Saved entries

-- pv_equiv track=rewrite | github.com/hatuankhanh05/codeptit_python | SoLocPhatDep.py | isPretty
-- ===== SOURCE A (Python) =====
-- def isPretty(n):
--     i = 0
--     length = len(n)
--     while i < length:
--         if n[i:i + 3] == '688':
--             i += 3
--         elif n[i:i + 2] == '68':
--             i += 2
--         elif n[i] == '6':
--             i += 1
--         else:
--             break
--     return i >= length
-- ===== SOURCE B (Python) =====
-- def isPretty(n):
--     # single-pass DFA: a '6' starts a block, at most two '8's may follow it
--     seen6 = False
--     run = 0
--     for c in n:
--         if c == '6':
--             seen6 = True
--             run = 0
--         elif c == '8' and seen6 and run < 2:
--             run += 1
--         else:
--             return False
--     return True
-- ===== Notes on version B (the rewrite author's own statement) =====
-- stated objective: alternative
-- what changed: Replaced the greedy longest-token (688/68/6) loop with index arithmetic and slicing by a single char-by-char DFA pass keeping (seen6, run-of-8s) state.
import Mathlib
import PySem

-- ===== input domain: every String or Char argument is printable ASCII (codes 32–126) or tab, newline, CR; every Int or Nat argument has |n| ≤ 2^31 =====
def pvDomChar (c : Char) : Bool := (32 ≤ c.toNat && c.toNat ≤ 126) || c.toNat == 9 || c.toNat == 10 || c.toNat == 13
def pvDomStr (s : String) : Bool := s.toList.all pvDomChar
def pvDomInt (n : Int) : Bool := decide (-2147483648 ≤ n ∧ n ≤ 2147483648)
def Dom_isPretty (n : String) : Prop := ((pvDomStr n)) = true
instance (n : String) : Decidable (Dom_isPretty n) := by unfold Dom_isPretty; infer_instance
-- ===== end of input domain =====

-- B replaces A's greedy token loop (slices '688'/'68'/'6') by a one-state-pair DFA scan; alternative, same cost.


-- ===== PORT A =====
-- the while loop over index i, on the remaining suffix n[i:]; n[i:i+3] == '688' is take 3 = ['6','8','8'] etc.;
-- loop exit with i ≥ length is remaining = [] → true, break is → false
def isPrettyGo (l : List Char) : Bool :=
  match l with
  | [] => true
  | c :: r =>
    if List.take 3 (c :: r) = ['6', '8', '8'] then isPrettyGo (List.drop 2 r)
    else if List.take 2 (c :: r) = ['6', '8'] then isPrettyGo (List.drop 1 r)
    else if c = '6' then isPrettyGo r
    else false
termination_by l.length
decreasing_by
  · simp
  · simp
  · simp

def isPretty (n : String) : Bool := isPrettyGo n.toList

-- ===== PORT B =====
-- the for-loop of Source B with state (seen6, run); early `return False` ends the recursion with false
def isPrettyAltGo (l : List Char) (seen6 : Bool) (run : Int) : Bool :=
  match l with
  | [] => true
  | c :: r =>
    if c = '6' then isPrettyAltGo r true 0
    else if c = '8' && seen6 && decide (run < 2) then isPrettyAltGo r seen6 (run + 1)
    else false

def isPretty_alt (n : String) : Bool := isPrettyAltGo n.toList false 0

-- ===== PRECONDITION & SPEC =====
def Spec_isPretty (n : String) (out : Bool) : Prop := out = isPretty_alt n
instance (n : String) (out : Bool) : Decidable (Spec_isPretty n out) := by unfold Spec_isPretty; infer_instance

-- ===== CLAIM (what is proved, stated in full; the proofs are below) =====
def Claim_equal_isPretty : Prop := ∀ (n : String), Dom_isPretty n → Spec_isPretty n (isPretty n)

-- ===== LEMMAS AND PROOFS =====

-- after a completed '688' token the DFA state (b, k) with 2 ≤ k behaves like the fresh state (false, 0)
lemma altGo_ge2 (l : List Char) (b : Bool) (k : Int) (hk : 2 ≤ k) :
    isPrettyAltGo l b k = isPrettyAltGo l false 0 := by
  cases l with
  | nil => rfl
  | cons c r =>
    by_cases h6 : c = '6'
    · simp [isPrettyAltGo, h6]
    · have h2 : ¬ (k < 2) := by omega
      simp [isPrettyAltGo, h6, h2]

-- if the next char is not '8', the DFA state is irrelevant
lemma altGo_not8 (l : List Char) (b : Bool) (k : Int) (h : l.head? ≠ some '8') :
    isPrettyAltGo l b k = isPrettyAltGo l false 0 := by
  cases l with
  | nil => rfl
  | cons c r =>
    have hc : c ≠ '8' := by simpa using h
    by_cases h6 : c = '6'
    · simp [isPrettyAltGo, h6]
    · simp [isPrettyAltGo, h6, hc]

-- one-step evaluation lemmas for the two loops
lemma go_bad (c : Char) (r : List Char) (hc : c ≠ '6') : isPrettyGo (c :: r) = false := by
  rw [isPrettyGo]
  simp [List.take, hc]

lemma go_688 (r : List Char) : isPrettyGo ('6' :: '8' :: '8' :: r) = isPrettyGo r := by
  rw [isPrettyGo]
  simp [List.take]

lemma go_68 (e : Char) (r : List Char) (he : e ≠ '8') :
    isPrettyGo ('6' :: '8' :: e :: r) = isPrettyGo (e :: r) := by
  rw [isPrettyGo]
  simp [List.take, he]

lemma go_6 (d : Char) (r : List Char) (hd : d ≠ '8') :
    isPrettyGo ('6' :: d :: r) = isPrettyGo (d :: r) := by
  rw [isPrettyGo]
  simp [List.take, hd]

lemma alt_6 (r : List Char) (b : Bool) (k : Int) :
    isPrettyAltGo ('6' :: r) b k = isPrettyAltGo r true 0 := by
  rw [isPrettyAltGo]
  simp

lemma alt_8 (r : List Char) (k : Int) (hk : k < 2) :
    isPrettyAltGo ('8' :: r) true k = isPrettyAltGo r true (k + 1) := by
  rw [isPrettyAltGo]
  simp [hk]

lemma alt_bad (c : Char) (r : List Char) (k : Int) (hc : c ≠ '6') :
    isPrettyAltGo (c :: r) false k = false := by
  rw [isPrettyAltGo]
  simp [hc]

lemma go_eq_altGo (l : List Char) : isPrettyGo l = isPrettyAltGo l false 0 := by
  generalize hL : l.length = N
  induction N using Nat.strong_induction_on generalizing l with
  | _ N ih =>
    match l, hL with
    | [], _ => simp [isPrettyGo, isPrettyAltGo]
    | [c], hL =>
      by_cases hc : c = '6'
      · subst hc; simp [isPrettyGo, isPrettyAltGo, List.take]
      · rw [go_bad c [] hc, alt_bad c [] 0 hc]
    | [c, d], hL =>
      by_cases hc : c = '6'
      · subst hc
        by_cases hd : d = '8'
        · subst hd; simp [isPrettyGo, isPrettyAltGo, List.take]
        · rw [go_6 d [] hd, alt_6, altGo_not8 [d] true 0 (by simpa using hd),
            ih 1 (by simp at hL; omega) [d] rfl]
      · rw [go_bad c [d] hc, alt_bad c [d] 0 hc]
    | c :: d :: e :: r3, hL =>
      by_cases hc : c = '6'
      · subst hc
        by_cases hd : d = '8'
        · subst hd
          by_cases he : e = '8'
          · subst he
            rw [go_688, alt_6, alt_8 _ 0 (by omega), alt_8 _ (0 + 1) (by omega),
              altGo_ge2 r3 true (0 + 1 + 1) (by omega),
              ih r3.length (by simp at hL; omega) r3 rfl]
          · rw [go_68 e r3 he, alt_6, alt_8 _ 0 (by omega),
              altGo_not8 (e :: r3) true (0 + 1) (by simpa using he),
              ih (e :: r3).length (by simp at hL ⊢; omega) (e :: r3) rfl]
        · rw [go_6 d (e :: r3) hd, alt_6,
            altGo_not8 (d :: e :: r3) true 0 (by simpa using hd),
            ih (d :: e :: r3).length (by simp at hL ⊢; omega) (d :: e :: r3) rfl]
      · rw [go_bad c (d :: e :: r3) hc, alt_bad c (d :: e :: r3) 0 hc]

-- ===== VERDICT (by name: the statement is the Claim_ definition above) =====
theorem isPretty_spec : Claim_equal_isPretty := by
  intro n _
  unfold Spec_isPretty isPretty isPretty_alt
  exact go_eq_altGo n.toList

> [Problem to solve] Lines to set down from above: the line with "elif n[i:i +", the line with "import PySem", and every line between, each exactly as written.

> [The completed task]
--         elif n[i:i + 2] == '68':
--             i += 2
--         elif n[i] == '6':
--             i += 1
--         else:
--             break
--     return i >= length
-- ===== SOURCE B (Python) =====
-- def isPretty(n):
--     # single-pass DFA: a '6' starts a block, at most two '8's may follow it
--     seen6 = False
--     run = 0
--     for c in n:
--         if c == '6':
--             seen6 = True
--             run = 0
--         elif c == '8' and seen6 and run < 2:
--             run += 1
--         else:
--             return False
--     return True
-- ===== Notes on version B (the rewrite author's own statement) =====
-- stated objective: alternative
-- what changed: Replaced the greedy longest-token (688/68/6) loop with index arithmetic and slicing by a single char-by-char DFA pass keeping (seen6, run-of-8s) state.
import Mathlib
import PySem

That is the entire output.